You have in front of you one of those tables you get in Asian restaurants with the rotating centre—what one of our product managers described as a lazy susan, though I've never heard that phrase from anyone else. Picture the restaurant from the beginning of Indiana Jones and the Temple of Doom if you really want to set the scene.

On the table are four glasses, each of which is either standing upright or turned upside down. They're evenly spaced around the table, in a square. You sit at the table blindfolded. Your aim is to turn the glasses such that they are either all upright or all upside down, subject to the following rules.

You are allowed to inspect two of the glasses, by touch, at a time. You can choose to inspect either the two immediately in front of you (i.e., a side of the square) or one in front of you and the one opposite it (i.e., a diagonal). After inspecting the glasses you are allowed to turn either glass, both glasses or neither glass.

Once you've inspected and possibly turned two glasses the table is rotated a random amount so that you don't know which glass is which. You then have the same choices about inspecting and turning glasses as before. Then the tables is rotated again. It goes on like this for as long as you need to solve the puzzle.

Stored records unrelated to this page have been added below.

-- pv_equiv track=rewrite | github.com/akrherz/iem | cgi-bin/request/coop.py | get_tablename
-- ===== SOURCE A (Python) =====
-- def get_tablename(stations):
--     """Figure out the table that has the data for these stations"""
--     states = []
--     for sid in stations:
--         if sid[:2] not in states:
--             states.append(sid[:2])
--     if len(states) == 1:
--         return "alldata_%s" % (states[0],)
--     return "alldata"
-- ===== SOURCE B (Python) =====
-- def get_tablename(stations):
--     """Figure out the table that has the data for these stations"""
--     if not stations:
--         return "alldata"
--     first = stations[0][:2]
--     if all(sid[:2] == first for sid in stations):
--         return "alldata_%s" % (first,)
--     return "alldata"
-- ===== Notes on version B (the rewrite author's own statement) =====
-- stated objective: simpler
-- what changed: Replaces the dedup-list-then-count strategy with an empty guard plus a single all-prefixes-equal-the-first pass that maintains no collection.
import Mathlib
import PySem

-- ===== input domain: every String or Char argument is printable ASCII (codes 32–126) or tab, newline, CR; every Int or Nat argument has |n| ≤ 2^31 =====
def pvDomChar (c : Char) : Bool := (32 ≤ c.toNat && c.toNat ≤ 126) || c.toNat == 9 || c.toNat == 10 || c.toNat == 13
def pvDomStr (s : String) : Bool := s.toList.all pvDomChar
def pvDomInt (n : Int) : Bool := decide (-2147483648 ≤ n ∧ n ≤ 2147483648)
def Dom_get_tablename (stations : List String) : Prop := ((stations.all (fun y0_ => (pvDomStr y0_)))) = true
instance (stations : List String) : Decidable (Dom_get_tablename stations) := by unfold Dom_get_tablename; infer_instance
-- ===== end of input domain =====

-- B replaces A's dedup-list-then-count strategy with an empty guard and a single
-- all-prefixes-equal-the-first pass (objective: simpler).


-- sid[:2] — exact: a nonnegative upper slice bound clamps, i.e. take 2
def pvPrefix2 (s : String) : String := String.ofList (s.toList.take 2)

-- ===== PORT A =====
def get_tablename (stations : List String) : String :=
  let states := stations.foldl
    (fun states sid => if pvPrefix2 sid ∈ states then states else states ++ [pvPrefix2 sid]) []
  if states.length = 1 then "alldata_" ++ states[0]! else "alldata"

-- ===== PORT B =====
def get_tablename_alt (stations : List String) : String :=
  match stations with
  | [] => "alldata"
  | s0 :: _ =>
    let first := pvPrefix2 s0
    if stations.all (fun sid => pvPrefix2 sid == first) then "alldata_" ++ first
    else "alldata"

-- ===== PRECONDITION & SPEC =====
def Spec_get_tablename (stations : List String) (out : String) : Prop := out = get_tablename_alt stations
instance (stations : List String) (out : String) : Decidable (Spec_get_tablename stations out) := by unfold Spec_get_tablename; infer_instance

-- ===== CLAIM (what is proved, stated in full; the proofs are below) =====
def Claim_equal_get_tablename : Prop := ∀ (stations : List String), Dom_get_tablename stations → Spec_get_tablename stations (get_tablename stations)

-- ===== LEMMAS AND PROOFS =====

def pvStep (states : List String) (sid : String) : List String :=
  if pvPrefix2 sid ∈ states then states else states ++ [pvPrefix2 sid]

theorem mem_foldl_of_mem (l : List String) (acc : List String) (a : String)
    (h : a ∈ acc) : a ∈ l.foldl pvStep acc := by
  induction l generalizing acc with
  | nil => exact h
  | cons x xs ih =>
    apply ih
    unfold pvStep
    split <;> simp [h]

theorem mem_foldl_self (l : List String) (acc : List String) (s : String)
    (h : s ∈ l) : pvPrefix2 s ∈ l.foldl pvStep acc := by
  induction l generalizing acc with
  | nil => cases h
  | cons x xs ih =>
    simp only [List.foldl_cons]
    rcases List.mem_cons.mp h with h | h
    · subst h
      exact mem_foldl_of_mem xs _ _ (by unfold pvStep; split <;> simp_all)
    · exact ih _ h

theorem foldl_all_eq (l : List String) (p : String)
    (h : ∀ s ∈ l, pvPrefix2 s = p) : l.foldl pvStep [p] = [p] := by
  induction l with
  | nil => rfl
  | cons x xs ih =>
    have hx : pvPrefix2 x = p := h x (by simp)
    simp only [List.foldl_cons, pvStep, hx, List.mem_singleton]
    exact ih (fun s hs => h s (by simp [hs]))

theorem two_mem_length (l : List String) (a b : String) (ha : a ∈ l) (hb : b ∈ l)
    (hne : a ≠ b) : l.length ≠ 1 := by
  intro hlen
  match l, hlen with
  | [x], _ => simp_all

theorem get_tablename_spec' (stations : List String) :
    get_tablename stations = get_tablename_alt stations := by
  cases stations with
  | nil => rfl
  | cons s0 rest =>
    simp only [get_tablename, get_tablename_alt,
      show (fun states sid => if pvPrefix2 sid ∈ states then states else states ++ [pvPrefix2 sid])
        = pvStep from rfl]
    by_cases hall : ∀ s ∈ s0 :: rest, pvPrefix2 s = pvPrefix2 s0
    · have h1 : (s0 :: rest).foldl pvStep [] = [pvPrefix2 s0] := by
        rw [List.foldl_cons, show pvStep [] s0 = [pvPrefix2 s0] by simp [pvStep]]
        exact foldl_all_eq rest _ (fun s hs => hall s (by simp [hs]))
      have hb : (s0 :: rest).all (fun sid => pvPrefix2 sid == pvPrefix2 s0) = true := by
        rw [List.all_eq_true]; simpa using hall
      simp [h1, hb]
    · rw [not_forall] at hall
      simp only [not_forall, exists_prop] at hall
      obtain ⟨s, hs, hne⟩ := hall
      have hlen : ((s0 :: rest).foldl pvStep []).length ≠ 1 :=
        two_mem_length _ _ _ (mem_foldl_self _ _ _ (by simp)) (mem_foldl_self _ _ _ hs)
          (fun h => hne h.symm)
      have hb : (s0 :: rest).all (fun sid => pvPrefix2 sid == pvPrefix2 s0) = false := by
        rw [List.all_eq_false]
        exact ⟨s, hs, by simp [hne]⟩
      simp only [List.foldl_cons] at hlen
      simp [hb, if_neg hlen]

-- ===== VERDICT (by name: the statement is the Claim_ definition above) =====
theorem get_tablename_spec : Claim_equal_get_tablename := by
  intro stations _
  exact get_tablename_spec' stations
-- pv_equiv track=rewrite | github.com/ASSERT-KTH/Mokav | experiments/pynguin/c4b/single-return/generated_tests/src_1827/1/src_1827.py | func
-- ===== SOURCE A (Python) =====
-- def func(*args):
--
-- 	n = int(args[0])
-- 	hate_str = 'I hate '
-- 	love_str = 'I love '
-- 	feeling = ''
-- 	for i in range(0, n):
-- 	    if (i % 2):
-- 	        feeling += love_str
-- 	    else:
-- 	        feeling += hate_str
-- 	    if (i != (n - 1)):
-- 	        feeling += 'that '
-- 	feeling += 'it'
-- 	return(feeling)
-- ===== SOURCE B (Python) =====
-- def func(*args):
--     n = int(args[0])
--     if n <= 0:
--         return 'it'
--     period = 'I hate that I love that '
--     return (period * ((n + 1) // 2))[:12 * n - 5] + 'it'
-- ===== Notes on version B (the rewrite author's own statement) =====
-- stated objective: faster
-- what changed: B exploits that the output is periodic: it builds the repetition of the period 'I hate that I love that ' once, slices off the needed prefix and appends 'it', replacing A's per-index loop with its parity branch and conditional separator append on a growing string.
import Mathlib
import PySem

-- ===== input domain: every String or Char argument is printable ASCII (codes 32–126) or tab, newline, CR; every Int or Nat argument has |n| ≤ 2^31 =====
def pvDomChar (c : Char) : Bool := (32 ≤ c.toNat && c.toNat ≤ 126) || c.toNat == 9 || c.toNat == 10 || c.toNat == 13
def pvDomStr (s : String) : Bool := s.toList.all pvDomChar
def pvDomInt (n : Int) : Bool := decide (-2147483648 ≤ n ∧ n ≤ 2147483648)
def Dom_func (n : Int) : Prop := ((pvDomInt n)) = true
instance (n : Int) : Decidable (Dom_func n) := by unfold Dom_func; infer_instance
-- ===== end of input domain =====

-- B replaces A's per-iteration loop entirely: the output is periodic, so B repeats
-- the period "I hate that I love that ", slices off the needed prefix and appends
-- 'it' (objective: faster, measured).

-- ===== PORT A =====
def func (n : Int) : String :=
  let hate_str := "I hate "
  let love_str := "I love "
  let feeling := (PySem.List.pyRange 0 n 1).foldl (fun feeling i =>
    let feeling := if i % 2 ≠ 0 then feeling ++ love_str else feeling ++ hate_str
    if i ≠ n - 1 then feeling ++ "that " else feeling) ""
  feeling ++ "it"

-- ===== PORT B =====
-- 'period * m' (Python string repetition) is ported as PySem.List.pyRepeat on the
-- code points, and the slice '[:12*n-5]' as PySem.List.slice; exact on all inputs.
def func_alt (n : Int) : String :=
  if n ≤ 0 then "it"
  else
    let period := "I hate that I love that "
    String.ofList (PySem.List.slice
      (PySem.List.pyRepeat period.toList (PySem.Int.floordiv (n + 1) 2))
      none (some (12 * n - 5))) ++ "it"

-- ===== PRECONDITION & SPEC =====
def Spec_func (n : Int) (out : String) : Prop := out = func_alt n
instance (n : Int) (out : String) : Decidable (Spec_func n out) := by unfold Spec_func; infer_instance

-- ===== CLAIM (what is proved, stated in full; the proofs are below) =====
def Claim_equal_func : Prop := ∀ (n : Int), Dom_func n → Spec_func n (func n)

-- ===== LEMMAS AND PROOFS =====

-- A's loop step, named for the proofs (same term as in the port).
def pvStep (n : Int) (feeling : String) (i : Int) : String :=
  let feeling := if i % 2 ≠ 0 then feeling ++ "I love " else feeling ++ "I hate "
  if i ≠ n - 1 then feeling ++ "that " else feeling

def pvWord (i : Int) : String := if i % 2 == 0 then "I hate " else "I love "

def pvWordN (i : Nat) : List Char :=
  if i % 2 = 0 then "I hate ".toList else "I love ".toList

theorem pvWord_toList (i : Int) :
    (pvWord i).toList = if i % 2 ≠ 0 then "I love ".toList else "I hate ".toList := by
  unfold pvWord
  by_cases h : i % 2 = 0 <;> simp [h]

-- A-side loop invariant: folding A's step over range a..n starting from s appends
-- exactly the 'that '-join of the alternating words for that range.
theorem pvLoop (n : Int) (k : Nat) : ∀ (a : Int) (s : String), (n - a).toNat = k →
    ((PySem.List.pyRange a n 1).foldl (pvStep n) s).toList =
      s.toList ++ (PySem.Str.join "that " ((PySem.List.pyRange a n 1).map pvWord)).toList := by
  induction k with
  | zero =>
    intro a s h
    have hna : n ≤ a := by omega
    simp [PySem.List.pyRange_one_eq_nil hna, PySem.Str.toList_join, PySem.Chars.join_nil]
  | succ k ih =>
    intro a s h
    have han : a < n := by omega
    rw [PySem.List.pyRange_one_cons han]
    by_cases hlast : a = n - 1
    · have hnil : PySem.List.pyRange (a + 1) n 1 = [] := by
        apply PySem.List.pyRange_one_eq_nil; omega
      simp only [List.foldl_cons, List.map_cons, hnil, List.foldl_nil, List.map_nil,
        PySem.Str.toList_join, PySem.Chars.join_singleton]
      unfold pvStep
      simp only [hlast]
      by_cases h2 : (n - 1) % 2 = 0 <;>
        simp [h2, pvWord_toList]
    · have hrest : PySem.List.pyRange (a + 1) n 1 ≠ [] := by
        have : a + 1 ∈ PySem.List.pyRange (a + 1) n 1 := by
          rw [PySem.List.mem_pyRange_one]; omega
        intro hc; rw [hc] at this; exact absurd this (List.not_mem_nil)
      obtain ⟨q, rest, hqr⟩ := List.exists_cons_of_ne_nil hrest
      have hstep : (pvStep n s a).toList = s.toList ++ (pvWord a).toList ++ "that ".toList := by
        unfold pvStep
        by_cases h2 : a % 2 = 0 <;> simp [h2, hlast, pvWord_toList]
      have ih' := ih (a + 1) (pvStep n s a) (by omega)
      simp only [List.foldl_cons]
      rw [ih', hstep, hqr]
      simp only [PySem.Str.toList_join, List.map_cons]
      rw [PySem.Chars.join_cons_cons]
      simp

theorem pvWordN_add_two (i : Nat) : pvWordN (2 + i) = pvWordN i := by
  unfold pvWordN
  have : (2 + i) % 2 = i % 2 := by omega
  rw [this]

-- B-side closed form: the first 12*k-5 chars of the repeated period are exactly
-- the 'that '-join of the first k alternating words.
theorem pvRep (k : Nat) (hk : 1 ≤ k) :
    ((List.replicate ((k + 1) / 2) "I hate that I love that ".toList).flatten).take (12 * k - 5) =
      PySem.Chars.join "that ".toList ((List.range k).map pvWordN) := by
  induction k using Nat.strong_induction_on with
  | _ k ih =>
    match k, hk with
    | 1, _ => decide
    | 2, _ => decide
    | (m + 3), _ =>
      have hm : 1 ≤ m + 1 := by omega
      have ihm := ih (m + 1) (by omega) hm
      -- left side: peel one period off the front
      have hdiv : (m + 3 + 1) / 2 = (m + 1 + 1) / 2 + 1 := by omega
      rw [hdiv, List.replicate_succ, List.flatten_cons]
      have hlen : 12 * (m + 3) - 5 =
          ("I hate that I love that ".toList).length + (12 * (m + 1) - 5) := by
        simp; omega
      rw [hlen, List.take_append, Nat.add_sub_cancel_left,
        List.take_of_length_le (Nat.le_add_right _ _), ihm]
      -- right side: peel the first two words off the join
      have hrange : List.range (m + 3) =
          List.range 2 ++ (List.range (m + 1)).map (2 + ·) := by
        have : m + 3 = 2 + (m + 1) := by omega
        rw [this, List.range_add]
      rw [hrange, List.map_append, List.map_map]
      have hshift : (List.range (m + 1)).map (pvWordN ∘ (2 + ·)) =
          (List.range (m + 1)).map pvWordN := by
        apply List.map_congr_left
        intro i _
        exact pvWordN_add_two i
      rw [hshift]
      have hrange2 : (List.range 2).map pvWordN = ["I hate ".toList, "I love ".toList] := by
        decide
      rw [hrange2]
      obtain ⟨q, rest, hqr⟩ :
          ∃ q rest, (List.range (m + 1)).map pvWordN = q :: rest := by
        have : m + 1 = m + 1 := rfl
        cases h : (List.range (m + 1)).map pvWordN with
        | nil =>
          exfalso
          have := congrArg List.length h
          simp at this
        | cons q rest => exact ⟨q, rest, rfl⟩
      rw [hqr, List.cons_append, List.cons_append, List.nil_append]
      rw [PySem.Chars.join_cons_cons, PySem.Chars.join_cons_cons]
      simp

-- Bridge: the Int-indexed words of A's range are the Nat-indexed words.
theorem pvWords_bridge (n : Int) :
    ((PySem.List.pyRange 0 n 1).map pvWord).map String.toList =
      (List.range n.toNat).map pvWordN := by
  rw [PySem.List.pyRange_one]
  simp only [List.map_map, Int.sub_zero]
  apply List.map_congr_left
  intro k _
  show (pvWord (0 + (k : Int))).toList = pvWordN k
  rw [pvWord_toList]
  unfold pvWordN
  by_cases h : k % 2 = 0
  · have h1 : ¬ (0 + (k : Int)) % 2 ≠ 0 := by omega
    rw [if_neg h1, if_pos h]
  · have h1 : (0 + (k : Int)) % 2 ≠ 0 := by omega
    rw [if_pos h1, if_neg h]

-- ===== VERDICT (by name: the statement is the Claim_ definition above) =====
theorem func_spec : Claim_equal_func := by
  intro n _
  unfold Spec_func func func_alt
  have hstep : (fun (feeling : String) (i : Int) =>
      let feeling := if i % 2 ≠ 0 then feeling ++ "I love " else feeling ++ "I hate "
      if i ≠ n - 1 then feeling ++ "that " else feeling) = pvStep n := by
    funext s i; rfl
  by_cases hn : n ≤ 0
  · simp only [hn, if_pos, hstep]
    rw [PySem.List.pyRange_one_eq_nil hn]
    simp
  · simp only [if_neg hn]
    apply String.toList_inj.mp
    have hA := pvLoop n (n - 0).toNat 0 "" rfl
    simp only [hstep, String.toList_append]
    rw [hA]
    -- rewrite B's slice and fdiv into Nat take / replicate form
    have hb : (0 : Int) ≤ 12 * n - 5 := by omega
    rw [PySem.List.slice_to _ hb]
    have hfd : (PySem.Int.floordiv (n + 1) 2).toNat = (n.toNat + 1) / 2 := by
      unfold PySem.Int.floordiv
      rw [Int.fdiv_eq_ediv]; simp; omega
    have htn : (12 * n - 5).toNat = 12 * n.toNat - 5 := by omega
    unfold PySem.List.pyRepeat
    rw [hfd, htn, pvRep n.toNat (by omega)]
    have hjoin := PySem.Str.toList_join "that " ((PySem.List.pyRange 0 n 1).map pvWord)
    rw [hjoin, List.map_map]
    have := pvWords_bridge n
    rw [List.map_map] at this
    rw [this]
    simp
-- pv_equiv track=rewrite | github.com/PedroMedina18/bombita-recreacion | backend/API/utils/identificador.py | edit_str
-- ===== SOURCE A (Python) =====
-- def edit_str(input_str):
--     # *Convertir la cadena de entrada a minúsculas.
--     input_str = input_str.lower()
--     # *Elimina todos los espacios de la cadena de entrada.
--     input_str = input_str.replace(' ', '_')
--     # *Dividir la cadena de entrada en una lista de palabras.
--     words = input_str.split('_')
--     # *Crea una nueva lista para almacenar las palabras editadas.
--     edited_words = []
--     # *Iterar sobre la lista de palabras.
--     for word in words:
--         # *agréguela a la lista de palabras editadas con un signo '%' a cada lado.
--         edited_words.append('%%' + word + '%%')
--     # *Unir la lista de palabras editadas en una sola cadena.
--     edited_str = '_'.join(edited_words)
--     # *Devuelve la cadena editada.
--     return edited_str
-- ===== SOURCE B (Python) =====
-- def edit_str(input_str):
--     s = input_str.lower().replace(' ', '_')
--     return '%%' + s.replace('_', '%%_%%') + '%%'
-- ===== Notes on version B (the rewrite author's own statement) =====
-- stated objective: simpler
-- what changed: Replaces the split/loop/append/join pipeline with a single replace that inserts the wrapping sentinels at each underscore boundary, plus padding at both ends; no intermediate word list or accumulation loop.
import Mathlib
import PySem

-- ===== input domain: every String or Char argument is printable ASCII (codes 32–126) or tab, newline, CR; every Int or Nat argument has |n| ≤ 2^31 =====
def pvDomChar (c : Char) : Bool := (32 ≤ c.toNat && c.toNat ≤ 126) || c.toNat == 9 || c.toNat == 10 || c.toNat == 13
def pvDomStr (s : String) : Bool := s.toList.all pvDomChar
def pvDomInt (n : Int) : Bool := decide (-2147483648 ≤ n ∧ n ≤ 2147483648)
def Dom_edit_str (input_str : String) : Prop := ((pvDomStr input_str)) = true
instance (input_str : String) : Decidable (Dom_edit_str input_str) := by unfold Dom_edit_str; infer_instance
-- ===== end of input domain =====

-- B replaces A's split/loop/join pipeline with one replace('_','%%_%%') plus '%%' padding at both ends (simpler decomposition, same cost).


-- ===== PORT A =====
-- input_str.lower(); .replace(' ','_'); .split('_'); loop appending '%%'+word+'%%'; '_'.join(...)
def edit_str (input_str : String) : String :=
  let s1 : List Char := PySem.Chars.lower input_str.toList
  let s2 : List Char := PySem.Chars.replace s1 [' '] ['_']
  let words : List (List Char) := PySem.Chars.splitOn s2 ['_']
  let edited_words : List (List Char) :=
    words.foldl (fun acc w => acc ++ [['%', '%'] ++ w ++ ['%', '%']]) []
  String.ofList (PySem.Chars.join ['_'] edited_words)

-- ===== PORT B =====
-- '%%' + input_str.lower().replace(' ','_').replace('_','%%_%%') + '%%'
def edit_str_alt (input_str : String) : String :=
  let s : List Char := PySem.Chars.replace (PySem.Chars.lower input_str.toList) [' '] ['_']
  String.ofList (['%', '%'] ++ PySem.Chars.replace s ['_'] ['%', '%', '_', '%', '%'] ++ ['%', '%'])

-- ===== PRECONDITION & SPEC =====
def Spec_edit_str (input_str : String) (out : String) : Prop := out = edit_str_alt input_str
instance (input_str : String) (out : String) : Decidable (Spec_edit_str input_str out) := by unfold Spec_edit_str; infer_instance

-- ===== CLAIM (what is proved, stated in full; the proofs are below) =====
def Claim_equal_edit_str : Prop := ∀ (input_str : String), Dom_edit_str input_str → Spec_edit_str input_str (edit_str input_str)

-- ===== LEMMAS AND PROOFS =====

-- simple-recursion characterisation of split('_') (A's side)
def splitAux : List Char → List Char → List (List Char)
  | [], cur => [cur.reverse]
  | c :: t, cur => if c = '_' then cur.reverse :: splitAux t [] else splitAux t (c :: cur)

-- simple-recursion characterisation of replace('_','%%_%%') (B's side)
def repAux : List Char → List Char
  | [] => []
  | c :: t => if c = '_' then ['%', '%', '_', '%', '%'] ++ repAux t else c :: repAux t

theorem splitOn_go_eq (fuel : Nat) : ∀ (l cur : List Char) (acc : List (List Char)),
    l.length + 1 ≤ fuel →
    PySem.Chars.splitOn.go ['_'] fuel l cur acc = acc.reverse ++ splitAux l cur := by
  induction fuel with
  | zero => intro l cur acc h; omega
  | succ n ih =>
    intro l cur acc h
    cases l with
    | nil => simp [PySem.Chars.splitOn.go, splitAux]
    | cons c t =>
      rw [PySem.Chars.splitOn.go]
      by_cases hc : c = '_'
      · subst hc
        simp only [List.isPrefixOf, beq_self_eq_true, Bool.true_and,
          if_true, List.length_cons, List.length_nil, List.drop_succ_cons, List.drop_zero]
        rw [ih t [] (cur.reverse :: acc) (by simp at h ⊢; omega)]
        simp [splitAux]
      · rw [if_neg (by simp [List.isPrefixOf]; exact fun h' => hc h'.symm)]
        rw [ih t (c :: cur) acc (by simp at h ⊢; omega)]
        simp [splitAux, hc]

theorem replace_go_eq (fuel : Nat) : ∀ (l acc : List Char), l.length ≤ fuel →
    PySem.Chars.replace.go ['_'] ['%', '%', '_', '%', '%'] fuel l acc = acc.reverse ++ repAux l := by
  induction fuel with
  | zero =>
    intro l acc h
    cases l with
    | nil => simp [PySem.Chars.replace.go, repAux]
    | cons c t => simp at h
  | succ n ih =>
    intro l acc h
    cases l with
    | nil => simp [PySem.Chars.replace.go, repAux]
    | cons c t =>
      rw [PySem.Chars.replace.go]
      by_cases hc : c = '_'
      · subst hc
        simp only [List.isPrefixOf, beq_self_eq_true, Bool.true_and,
          if_true, List.length_cons, List.length_nil, List.drop_succ_cons, List.drop_zero]
        rw [ih t _ (by simp at h ⊢; omega)]
        simp [repAux]
      · rw [if_neg (by simp [List.isPrefixOf]; exact fun h' => hc h'.symm)]
        rw [ih t (c :: acc) (by simp at h ⊢; omega)]
        simp [repAux, hc]

theorem splitAux_ne_nil (l cur : List Char) : splitAux l cur ≠ [] := by
  induction l generalizing cur with
  | nil => simp [splitAux]
  | cons c t ih =>
    simp only [splitAux]
    split_ifs <;> simp [ih]

-- the heart of the equivalence: wrapping every split piece and joining with '_'
-- is the end-padded '_'→'%%_%%' substitution
theorem join_wrap_splitAux (l : List Char) : ∀ cur : List Char,
    PySem.Chars.join ['_'] ((splitAux l cur).map (fun w => ['%', '%'] ++ w ++ ['%', '%'])) =
      ['%', '%'] ++ cur.reverse ++ repAux l ++ ['%', '%'] := by
  induction l with
  | nil => intro cur; simp [splitAux, repAux, PySem.Chars.join_singleton]
  | cons c t ih =>
    intro cur
    by_cases hc : c = '_'
    · subst hc
      simp only [splitAux, repAux, if_true]
      obtain ⟨b, bs, hb⟩ : ∃ b bs, splitAux t [] = b :: bs := by
        cases hs : splitAux t [] with
        | nil => exact absurd hs (splitAux_ne_nil t [])
        | cons b bs => exact ⟨b, bs, rfl⟩
      have := ih ([] : List Char)
      rw [hb] at this ⊢
      simp only [List.map_cons, PySem.Chars.join_cons_cons] at this ⊢
      rw [this]
      simp
    · simp only [splitAux, repAux, hc, if_false]
      rw [ih (c :: cur)]
      simp

theorem edit_str_eq_alt (input_str : String) : edit_str input_str = edit_str_alt input_str := by
  unfold edit_str edit_str_alt
  simp only []
  set s2 : List Char := PySem.Chars.replace (PySem.Chars.lower input_str.toList) [' '] ['_'] with hs2
  congr 1
  rw [PySem.List.foldl_append_singleton_eq_map]
  show PySem.Chars.join ['_']
      ((PySem.Chars.splitOn s2 ['_']).map (fun w => ['%', '%'] ++ w ++ ['%', '%'])) = _
  rw [PySem.Chars.splitOn, splitOn_go_eq (s2.length + 1) s2 [] [] (le_refl _)]
  rw [show PySem.Chars.replace s2 ['_'] ['%', '%', '_', '%', '%'] =
        PySem.Chars.replace.go ['_'] ['%', '%', '_', '%', '%'] s2.length s2 [] by
      rw [PySem.Chars.replace]; rfl]
  rw [replace_go_eq s2.length s2 [] (le_refl _)]
  simpa using join_wrap_splitAux s2 []

-- ===== VERDICT (by name: the statement is the Claim_ definition above) =====
theorem edit_str_spec : Claim_equal_edit_str := by
  intro input_str _
  unfold Spec_edit_str
  exact edit_str_eq_alt input_str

If at any point you get all the glasses upright or all upside down you'll be told that you've won. You don't need to be able to know that you've solved it. You aren't told at the start what configuration the glasses are in, though you can assume they don't start in a solved state.

Find a way to reliably solve this puzzle that will be guaranteed to work in a finite number of moves regardless of the initial conditions or how lucky you are with rotations of the table. In particular this means that you can't just keep spinning the table and turning upright every glass you touch in the hope that you'll get them all eventually.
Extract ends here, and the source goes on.